WE ALL know Animal Farm is an allegory of Stalinism and its betrayal of the Russian Revolution. Well, not quite all. It’s sometimes taught as based on any tyranny, even on Hitler’s rise to power and the ‘danger from the far Right’, with Squealer modelled on Goebbels. There seems a marked reluctance in some teachers to explain it as a parody of Communism – and even more reluctance to identify that as the ‘danger from the far Left’.
This is shared not to get laughs, nor to bring the teaching profession into disrepute. Either teachers are confident in the views I reveal and happy to see them shared – as some do with pupils – or they’re not, and glad to see them exposed.
I was on a diversity awareness course where the ‘facilitator’ revealed that gravity was ‘invented’ in Africa. Somewhat stunned, I was grateful when my obvious incredulity was explained to me: ‘It can be difficult to accept things which challenge our Eurocentric view of history.’

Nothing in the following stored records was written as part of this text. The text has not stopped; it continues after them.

-- pv_equiv track=rewrite | github.com/be4rpooh02/onlinejudge | 프로그래머스/lv0/120878. 유한소수 판별하기/유한소수 판별하기.py | solution
-- ===== SOURCE A (Python) =====
-- def solution(a, b):
--     # gcd
--     for i in range(min(a,b),0,-1):
--         if(not a%i and not b%i):
--             b=int(b/i)
--             break
--
--     # prime factorial
--     if(b > 1):
--         i, pf=2, []
--
--         while(i<=b):
--             if(not b%i):
--                 pf.append(i)
--                 b=b/i
--             else:
--                 i=i+1
--
--         # pf가 2, 5의 부분집합이면 기약분수
--         answer = 1 if(not set(pf)-set([2, 5])) else 2
--     else:
--         # 분모가 1이면 정수이므로 기약분수
--         answer = 1
--     return answer
-- ===== SOURCE B (Python) =====
-- def solution(a, b):
--     if a > 0 and b > 0:
--         g, r = a, b
--         while r:
--             g, r = r, g % r
--         b //= g
--     if b <= 1:
--         return 1
--     while b % 2 == 0:
--         b //= 2
--     while b % 5 == 0:
--         b //= 5
--     return 1 if b == 1 else 2
-- ===== Notes on version B (the rewrite author's own statement) =====
-- stated objective: faster
-- what changed: Replaces A's downward trial scan for the gcd and its full trial-division prime factorisation (collecting the factor list and set-subtracting {2,5}) by Euclid's algorithm followed by dividing out the factors 2 and 5 and testing whether 1 remains.
import Mathlib
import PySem

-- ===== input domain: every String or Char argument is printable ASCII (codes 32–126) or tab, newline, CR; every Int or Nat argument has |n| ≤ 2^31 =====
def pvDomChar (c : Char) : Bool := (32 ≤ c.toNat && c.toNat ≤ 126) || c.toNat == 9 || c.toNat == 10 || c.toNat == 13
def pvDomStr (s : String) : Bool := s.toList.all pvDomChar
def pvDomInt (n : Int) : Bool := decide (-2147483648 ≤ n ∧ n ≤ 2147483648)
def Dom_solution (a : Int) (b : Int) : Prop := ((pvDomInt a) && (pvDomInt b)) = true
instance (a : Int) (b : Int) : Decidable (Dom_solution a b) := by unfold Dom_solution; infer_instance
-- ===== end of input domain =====

-- B replaces A's downward trial-division gcd scan and full trial-division prime
-- factorisation by Euclid's algorithm plus stripping the factors 2 and 5 (objective: faster).

-- termination helper for the loop ports (cited by their decreasing_by)
theorem pv_ediv_lt (a b : Int) (h : 0 < a) (h2 : 1 < b) : a / b < a := by
  apply Int.ediv_lt_of_lt_mul (by omega)
  nlinarith

-- ===== PORT A =====
-- 'for i in range(min(a,b),0,-1): if not a%i and not b%i: b=int(b/i); break' as a countdown
-- recursion on i; int(b/i) is PySem.Int.truncdiv (exact: |a|,|b| ≤ 2^31 < 2^53).
def aGcdLoop (a b i : Int) : Int :=
  if 0 < i then
    if PySem.Int.mod a i == 0 && PySem.Int.mod b i == 0 then PySem.Int.truncdiv b i
    else aGcdLoop a b (i - 1)
  else b
termination_by i.toNat
decreasing_by omega

-- 'while i<=b: if not b%i: pf.append(i); b=b/i else: i=i+1'; Python's b=b/i is float true
-- division but always exact here (i divides b, |b| ≤ 2^31 < 2^53), modelled by truncdiv.
-- The conjunct '2 ≤ i' is a totality guard only: the loop is entered with i = 2 and i never
-- decreases, so it holds on every reached state.
def aFacLoop (i b : Int) (pf : List Int) : List Int :=
  if h : 2 ≤ i ∧ i ≤ b then
    if PySem.Int.mod b i == 0 then aFacLoop i (PySem.Int.truncdiv b i) (pf ++ [i])
    else aFacLoop (i + 1) b pf
  else pf
termination_by ((b.toNat, (b - i).toNat) : Nat ×ₗ Nat)
decreasing_by
  · apply Prod.Lex.left
    have h2 : PySem.Int.truncdiv b i = b / i := by
      simp [PySem.Int.truncdiv, Int.tdiv_eq_ediv_of_nonneg (by omega : (0:Int) ≤ b)]
    have h3 : b / i < b := pv_ediv_lt _ _ (by omega) (by omega)
    rw [h2]; omega
  · rename_i hm
    have hne : i ≠ b := by
      intro he
      subst he
      simp [PySem.Int.mod_eq_zero_iff_dvd] at hm
    apply Prod.Lex.right
    omega

def solution (a : Int) (b : Int) : Int :=
  let b1 := aGcdLoop a b (min a b)
  if 1 < b1 then
    let pf := aFacLoop 2 b1 []
    if (PySem.Set.diff (PySem.Set.ofList pf) (PySem.Set.ofList [2, 5])).isEmpty then 1 else 2
  else 1

-- ===== PORT B =====
-- 'g, r = a, b; while r: g, r = r, g % r'
def euclidLoop (g r : Int) : Int :=
  if r ≠ 0 then euclidLoop r (PySem.Int.mod g r) else g
termination_by r.natAbs
decreasing_by
  rcases lt_trichotomy r 0 with h | h | h
  · have := PySem.Int.mod_neg_bounds g h
    omega
  · omega
  · have h1 := PySem.Int.mod_nonneg g h
    have h2 := PySem.Int.mod_lt g h
    omega

-- 'while b % k == 0: b //= k' (called with k = 2 and k = 5 on b ≥ 2 only; the conjunct
-- '2 ≤ k ∧ 0 < b' is a totality guard that holds on every reached state).
def stripLoop (k b : Int) : Int :=
  if h : 2 ≤ k ∧ 0 < b ∧ PySem.Int.mod b k == 0 then stripLoop k (PySem.Int.floordiv b k)
  else b
termination_by b.toNat
decreasing_by
  have h1 : PySem.Int.floordiv b k = b / k := PySem.Int.floordiv_eq_ediv_of_pos (by omega)
  have h3 : b / k < b := pv_ediv_lt _ _ (by omega) (by omega)
  rw [h1]; omega

def solution_alt (a : Int) (b : Int) : Int :=
  let b2 := if 0 < a ∧ 0 < b then PySem.Int.floordiv b (euclidLoop a b) else b
  if b2 ≤ 1 then 1
  else if stripLoop 5 (stripLoop 2 b2) == 1 then 1 else 2

-- ===== PRECONDITION & SPEC =====
def Spec_solution (a : Int) (b : Int) (out : Int) : Prop := out = solution_alt a b
instance (a : Int) (b : Int) (out : Int) : Decidable (Spec_solution a b out) := by unfold Spec_solution; infer_instance

-- ===== CLAIM (what is proved, stated in full; the proofs are below) =====
def Claim_equal_solution : Prop := ∀ (a : Int) (b : Int), Dom_solution a b → Spec_solution a b (solution a b)

-- ===== LEMMAS AND PROOFS =====

-- B's Euclid loop computes gcd.
theorem euclidLoop_eq_gcd (g r : Int) : 0 ≤ g → 0 ≤ r → euclidLoop g r = (Int.gcd g r : Int) := by
  induction g, r using euclidLoop.induct with
  | case1 g r hne ih =>
    intro hg hr
    have hr' : 0 < r := lt_of_le_of_ne hr (Ne.symm hne)
    rw [euclidLoop, if_pos hne]
    rw [PySem.Int.mod_eq_emod_of_pos hr'] at ih ⊢
    rw [ih hr (Int.emod_nonneg g (by omega)), Int.gcd_comm, Int.gcd_emod]
  | case2 g r hne =>
    intro hg hr
    rw [euclidLoop, if_neg hne]
    have : r = 0 := by omega
    subst this
    simp [Int.gcd, Int.natAbs_of_nonneg hg]

-- A's downward scan, started at or above the gcd of two positives, stops exactly at the gcd.
theorem aGcdLoop_eq (a b i : Int) : 0 < a → 0 < b → (Int.gcd a b : Int) ≤ i →
    aGcdLoop a b i = PySem.Int.truncdiv b (Int.gcd a b) := by
  refine aGcdLoop.induct a b
    (motive := fun i => 0 < a → 0 < b → (Int.gcd a b : Int) ≤ i →
      aGcdLoop a b i = PySem.Int.truncdiv b (Int.gcd a b)) ?_ ?_ ?_ i
  · intro i hi hm ha hb hgi
    have hma := (Bool.and_eq_true _ _).mp hm |>.1
    have hmb := (Bool.and_eq_true _ _).mp hm |>.2
    have hda : i ∣ a := (PySem.Int.mod_eq_zero_iff_dvd a i).mp (by simpa using hma)
    have hdb : i ∣ b := (PySem.Int.mod_eq_zero_iff_dvd b i).mp (by simpa using hmb)
    have hg0 : 0 < Int.gcd a b := Int.gcd_pos_of_ne_zero_left b (by omega)
    have hig : i ≤ (Int.gcd a b : Int) := by
      have h1 : (i.toNat : Int) ∣ a := by rwa [Int.toNat_of_nonneg (by omega)]
      have h2 : (i.toNat : Int) ∣ b := by rwa [Int.toNat_of_nonneg (by omega)]
      have h3 : i.toNat ∣ Int.gcd a b := Int.dvd_gcd h1 h2
      have h4 := Nat.le_of_dvd hg0 h3
      omega
    have he : i = (Int.gcd a b : Int) := le_antisymm hig hgi
    rw [aGcdLoop, if_pos hi, if_pos hm, he]
  · intro i hi hm ih ha hb hgi
    rw [aGcdLoop, if_pos hi, if_neg hm]
    have hg0 : 0 < Int.gcd a b := Int.gcd_pos_of_ne_zero_left b (by omega)
    have hne : i ≠ (Int.gcd a b : Int) := by
      intro he
      apply hm
      have h1 : PySem.Int.mod a i = 0 := by
        rw [he]; exact (PySem.Int.mod_eq_zero_iff_dvd _ _).mpr (Int.gcd_dvd_left a b)
      have h2 : PySem.Int.mod b i = 0 := by
        rw [he]; exact (PySem.Int.mod_eq_zero_iff_dvd _ _).mpr (Int.gcd_dvd_right a b)
      simp [h1, h2]
    exact ih ha hb (by omega)
  · intro i hi ha hb hgi
    have hg0 : 0 < Int.gcd a b := Int.gcd_pos_of_ne_zero_left b (by omega)
    omega

-- stripLoop leaves 1 fixed.
theorem stripLoop_one (k : Int) : stripLoop k 1 = 1 := by
  rw [stripLoop]
  have : ¬ ((2:Int) ≤ k ∧ (0:Int) < 1 ∧ PySem.Int.mod 1 k == 0) := by
    rintro ⟨hk, -, hm⟩
    have : k ∣ 1 := (PySem.Int.mod_eq_zero_iff_dvd 1 k).mp (by simpa using hm)
    have := Int.le_of_dvd one_pos this
    omega
  rw [dif_neg this]

-- stripLoop does nothing when k does not divide b.
theorem stripLoop_of_not_dvd (k b : Int) (h : ¬ k ∣ b) : stripLoop k b = b := by
  rw [stripLoop]
  have : ¬ ((2:Int) ≤ k ∧ 0 < b ∧ PySem.Int.mod b k == 0) := by
    rintro ⟨-, -, hm⟩
    exact h ((PySem.Int.mod_eq_zero_iff_dvd b k).mp (by simpa using hm))
  rw [dif_neg this]

-- one unfolding of stripLoop on a divisible positive b.
theorem stripLoop_step (k b : Int) (hk : 2 ≤ k) (hb : 0 < b) (h : k ∣ b) :
    stripLoop k b = stripLoop k (b / k) := by
  rw [stripLoop]
  have hm : (PySem.Int.mod b k == 0) = true := by
    simpa using (PySem.Int.mod_eq_zero_iff_dvd b k).mpr h
  rw [dif_pos ⟨hk, hb, hm⟩, PySem.Int.floordiv_eq_ediv_of_pos (by omega)]

-- a divisor coprime to k survives stripLoop, and positivity is preserved.
theorem stripLoop_dvd (k b : Int) (i : Int) (hc : IsCoprime i k) :
    0 < b → i ∣ b → i ∣ stripLoop k b ∧ 0 < stripLoop k b := by
  refine stripLoop.induct k
    (motive := fun b => 0 < b → i ∣ b → i ∣ stripLoop k b ∧ 0 < stripLoop k b) ?_ ?_ b
  · intro b h ih hb hd
    obtain ⟨hk, hb', hm⟩ := h
    have hkd : k ∣ b := (PySem.Int.mod_eq_zero_iff_dvd b k).mp (by simpa using hm)
    rw [stripLoop, dif_pos ⟨hk, hb', hm⟩]
    have hfd : PySem.Int.floordiv b k = b / k := PySem.Int.floordiv_eq_ediv_of_pos (by omega)
    rw [hfd] at ih ⊢
    obtain ⟨c, rfl⟩ := hkd
    rw [Int.mul_ediv_cancel_left _ (by omega : k ≠ 0)] at ih ⊢
    exact ih (by nlinarith) (hc.dvd_of_dvd_mul_left hd)
  · intro b h hb hd
    rw [stripLoop, dif_neg h]
    exact ⟨hd, hb⟩

-- the invariant-carrying characterisation of A's factorisation loop: all collected factors
-- lie in {2,5} iff stripping the 2s and 5s out of b leaves 1.
theorem aFacLoop_all (i b : Int) (pf : List Int) : 2 ≤ i → 1 ≤ b →
    (∀ j : Int, 2 ≤ j → j < i → ¬ j ∣ b) →
    (aFacLoop i b pf).all (fun x => x == 2 || x == 5)
      = (pf.all (fun x => x == 2 || x == 5) && (stripLoop 5 (stripLoop 2 b) == 1)) := by
  induction i, b, pf using aFacLoop.induct with
  | case1 i b pf h hm ih =>
    intro h2 hb hinv
    obtain ⟨-, hib⟩ := h
    have hd : i ∣ b := (PySem.Int.mod_eq_zero_iff_dvd b i).mp (by simpa using hm)
    have htd : PySem.Int.truncdiv b i = b / i := by
      simp [PySem.Int.truncdiv, Int.tdiv_eq_ediv_of_nonneg (by omega : (0:Int) ≤ b)]
    rw [aFacLoop, dif_pos ⟨h2, hib⟩, if_pos hm]
    rw [htd] at ih ⊢
    obtain ⟨c, rfl⟩ := hd
    have hc1 : 1 ≤ c := by nlinarith
    rw [Int.mul_ediv_cancel_left _ (by omega : i ≠ 0)] at ih ⊢
    have hcdvd : ∀ j : Int, j ∣ c → j ∣ i * c := fun j hj => hj.mul_left i
    have hinv' : ∀ j : Int, 2 ≤ j → j < i → ¬ j ∣ c := fun j ha hb hj => hinv j ha hb (hcdvd j hj)
    rw [ih h2 hc1 hinv', List.all_append]
    by_cases hi2 : i = 2
    · subst hi2
      rw [stripLoop_step 2 (2 * c) (by omega) (by omega) ⟨c, rfl⟩,
        Int.mul_ediv_cancel_left _ (by omega : (2:Int) ≠ 0)]
      simp [Bool.and_comm]
    · by_cases hi5 : i = 5
      · subst hi5
        have hnd2 : ¬ (2:Int) ∣ 5 * c := hinv 2 (by omega) (by omega)
        have hnd2c : ¬ (2:Int) ∣ c := fun hx => hnd2 (hx.mul_left 5)
        rw [stripLoop_of_not_dvd 2 _ hnd2, stripLoop_of_not_dvd 2 _ hnd2c,
          stripLoop_step 5 (5 * c) (by omega) (by omega) ⟨c, rfl⟩,
          Int.mul_ediv_cancel_left _ (by omega : (5:Int) ≠ 0)]
        simp [Bool.and_comm]
      · -- i ∉ {2,5}: both sides are false
        have hnd2i : ¬ (2:Int) ∣ i := by
          intro hx
          exact hinv 2 (by omega) (by omega) (hx.mul_right c)
        have hnd5i : ¬ (5:Int) ∣ i := by
          intro hx
          have hgt : 5 < i := by
            obtain ⟨m, rfl⟩ := hx
            omega
          exact hinv 5 (by omega) hgt (hx.mul_right c)
        have hcop2 : IsCoprime i 2 := ((Int.prime_two.coprime_iff_not_dvd).mpr hnd2i).symm
        have p5 : Prime (5:Int) := by
          rw [Int.prime_iff_natAbs_prime]; norm_num
        have hcop5 : IsCoprime i 5 := ((p5.coprime_iff_not_dvd).mpr hnd5i).symm
        have hs2 := stripLoop_dvd 2 (i * c) i hcop2 (by nlinarith) ⟨c, rfl⟩
        have hs5 := stripLoop_dvd 5 (stripLoop 2 (i * c)) i hcop5 hs2.2 hs2.1
        have hne1 : stripLoop 5 (stripLoop 2 (i * c)) ≠ 1 := by
          intro he
          rw [he] at hs5
          have := Int.le_of_dvd one_pos hs5.1
          omega
        have hPi : ((i == 2 || i == 5) : Bool) = false := by
          simp [hi2, hi5]
        simp [hPi, hne1]
  | case2 i b pf h hm ih =>
    intro h2 hb hinv
    obtain ⟨-, hib⟩ := h
    have hnd : ¬ i ∣ b := fun hx => by
      apply hm
      simpa using (PySem.Int.mod_eq_zero_iff_dvd b i).mpr hx
    rw [aFacLoop, dif_pos ⟨h2, hib⟩, if_neg hm]
    exact ih (by omega) hb (by
      intro j hj1 hj2
      rcases lt_or_eq_of_le (by omega : j ≤ i) with hlt | heq
      · exact hinv j hj1 hlt
      · subst heq; exact hnd)
  | case3 i b pf h =>
    intro h2 hb hinv
    have hbi : b < i := by omega
    have hb1 : b = 1 := by
      by_contra hne
      exact hinv b (by omega) (by omega) (dvd_refl b)
    subst hb1
    rw [aFacLoop, dif_neg h, stripLoop_one, stripLoop_one]
    simp
lemma replace3_scanon (p : Nat) : ∀ n,
    (((scanon p n).map (fun c => if c = '0' then '+' else c)).map
        (fun c => if c = '1' then '*' else c)).map (fun c => if c = '2' then '|' else c)
      = mcanon p n := by
  induction p with
  | zero => intro n; simp [scanon, mcanon]
  | succ p ih =>
    intro n
    rw [scanon, mcanon]
    simp only [List.map_append, ih (n / 3)]
    congr 1
    have h3 : n % 3 = 0 ∨ n % 3 = 1 ∨ n % 3 = 2 := by omega
    rcases h3 with h|h|h <;> simp [h, dChar, opChar3]

lemma inner_eq (p n : Nat) (hp : 1 ≤ p) (h : n < 3 ^ p) :
    PySem.Str.replace (PySem.Str.replace (PySem.Str.replace
        (PySem.Str.zfill (to_custom_base_012 (n : Int)) (p : Int)) "0" "+") "1" "*") "2" "|"
      = String.ofList (mcanon p n) := by
  conv_lhs => rw [PySem.Str.replace]
  rw [PySem.Str.toList_replace, PySem.Str.toList_replace, PySem.Str.toList_zfill]
  rw [zfill_custom p n hp h]
  rw [show ("0" : String).toList = ['0'] from rfl, show ("+" : String).toList = ['+'] from rfl,
    show ("1" : String).toList = ['1'] from rfl, show ("*" : String).toList = ['*'] from rfl,
    show ("2" : String).toList = ['2'] from rfl, show ("|" : String).toList = ['|'] from rfl]
  rw [replace_single, replace_single, replace_single, replace3_scanon]


lemma range_three_mul (m : Nat) :
    List.range (3 * m) = (List.range m).flatMap (fun q => [3 * q, 3 * q + 1, 3 * q + 2]) := by
  induction m with
  | zero => simp
  | succ m ih =>
    have : 3 * (m + 1) = (3 * m + 1 + 1) + 1 := by ring
    rw [this, List.range_succ, List.range_succ, List.range_succ, ih, List.range_succ]
    simp

lemma step_C (p : Nat) : stepF (Cp p) = Cp (p + 1) := by
  unfold stepF Cp
  rw [show (3 : Nat) ^ (p + 1) = 3 * 3 ^ p from by ring, range_three_mul]
  rw [List.flatMap_map, List.map_flatMap]
  apply List.flatMap_congr  -- maybe name differs
  intro q hq
  have e0 : (3 * q) / 3 = q := by omega
  have e1 : (3 * q + 1) / 3 = q := by omega
  have e2 : (3 * q + 2) / 3 = q := by omega
  have m0 : (3 * q) % 3 = 0 := by omega
  have m1 : (3 * q + 1) % 3 = 1 := by omega
  have m2 : (3 * q + 2) % 3 = 2 := by omega
  simp [mcanon, e0, e1, e2, m0, m1, m2, opChar3, String.toList_ofList]

lemma bStep_fst (st : List String × List (Int × List String)) (power : Int) :
    bStep st power = (stepF st.1, st.2 ++ [(power, (stepF st.1).filter (fun s => PySem.Str.isIn "|" s))]) := rfl

lemma fold_main (k : Nat) :
    (PySem.List.pyRange 1 ((k : Int) + 1) 1).foldl bStep ([""], [])
      = (Cp k, (PySem.List.pyRange 1 ((k : Int) + 1) 1).map (fun power =>
          (power, (Cp power.toNat).filter (fun s => PySem.Str.isIn "|" s)))) := by
  induction k with
  | zero =>
    rw [PySem.List.pyRange_one_eq_nil (by norm_num)]
    simp [Cp, mcanon]
  | succ k ih =>
    have hcast : (((k + 1 : Nat) : Int) + 1) = ((k : Int) + 1) + 1 := by push_cast; ring
    rw [hcast, PySem.List.pyRange_one_succ_right (by omega), List.foldl_append, List.map_append, ih]
    simp only [List.foldl_cons, List.foldl_nil, bStep_fst, step_C]
    have ht : ((k : Int) + 1).toNat = k + 1 := by omega
    simp [ht]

Thus enlightened, I then heard that Darwin’s Origin of Species was published to justify the British slave trade scientifically. I queried how this ridiculous assertion fitted with its date of publication, 1859, and the 1833 abolition of slavery in the British Empire. Another chorus of anger. I was asked if I understood how horrific slavery was; what it EVEN MEANT TO BE A SLAVE.
More recently, I was surprised to find that society can be divided into the selfish (capitalists) and the unselfish (socialists). A bus driver refusing to allow an unfortunate woman to board without a fare – and the assault she then suffered – demonstrates this neat dichotomy. So does the lack of infinite funding for the public sector.
I know of Macbeth being taught as a play written to expose the evils of inherited power, privilege, position. A bizarre interpretation, since not a line in the play can be linked to this. And doubly odd, given that most teachers claim what they say is always ‘evidence-based’.
Then there’s Brexit. I was amused to be asked, in conversation with a science teacher (loftily describing himself as ‘used to actual evidence’) how it felt to be in the minority which voted for Brexit? I informed him of the 2016 result.
‘You know what I mean – the minority of . . .’
‘Teachers; the middle class; decent people?’
I’m proud to be a teacher and pay tribute to the decent and diligent colleagues I’ve often worked with. Many of them wouldn’t dream of such indoctrination. A fair few are scrupulous about attempting balance.
Unfortunately, this fairness has been damaged by an influx of ‘woke’ graduates with no apparent belief in basic freedoms of thought and speech. Some also seem to think they’re fighting much of the population, that it’s their responsibility to re-educate children of Brexit voters, countering their parents’ ‘bigotry’. To a hammer, everything is a nail.
In my time teaching, I can’t recall another teacher explaining to pupils their fundamental rights to freedom of thought and speech. In my discussions with pupils, most show these don’t exist in any meaningful sense for them. Many see no reason why they should, their understanding being subsumed by a constant fear of ‘causing offence’. Small wonder, when many teachers spend so long discussing this, but little (if any) time explaining freedom of speech. I’m sure many parents reading this will have received phone calls claiming their child has caused ‘offence’. I wonder how many queried exactly what happened, making sure that their child didn’t simply question the teacher’s opinions, then get branded ‘offensive’? There’s a tendency for teachers to claim pupils in general have been ‘offended’ as a way of censoring essential debate and protecting their own opinions.
Teaching is so overwhelmingly a Left-liberal monoculture that any discussion of cultural and political issues takes place in an echo chamber. The few dissenting voices are all too easily silenced or simply self-censor. There are implicit Left-liberal political and social beliefs and the assumption that all pupils and teachers share them. That, depressingly, is the position in our state schools.
Until they, and our universities, actively teach and encourage diversity of opinion and freedom of expression, nothing will change.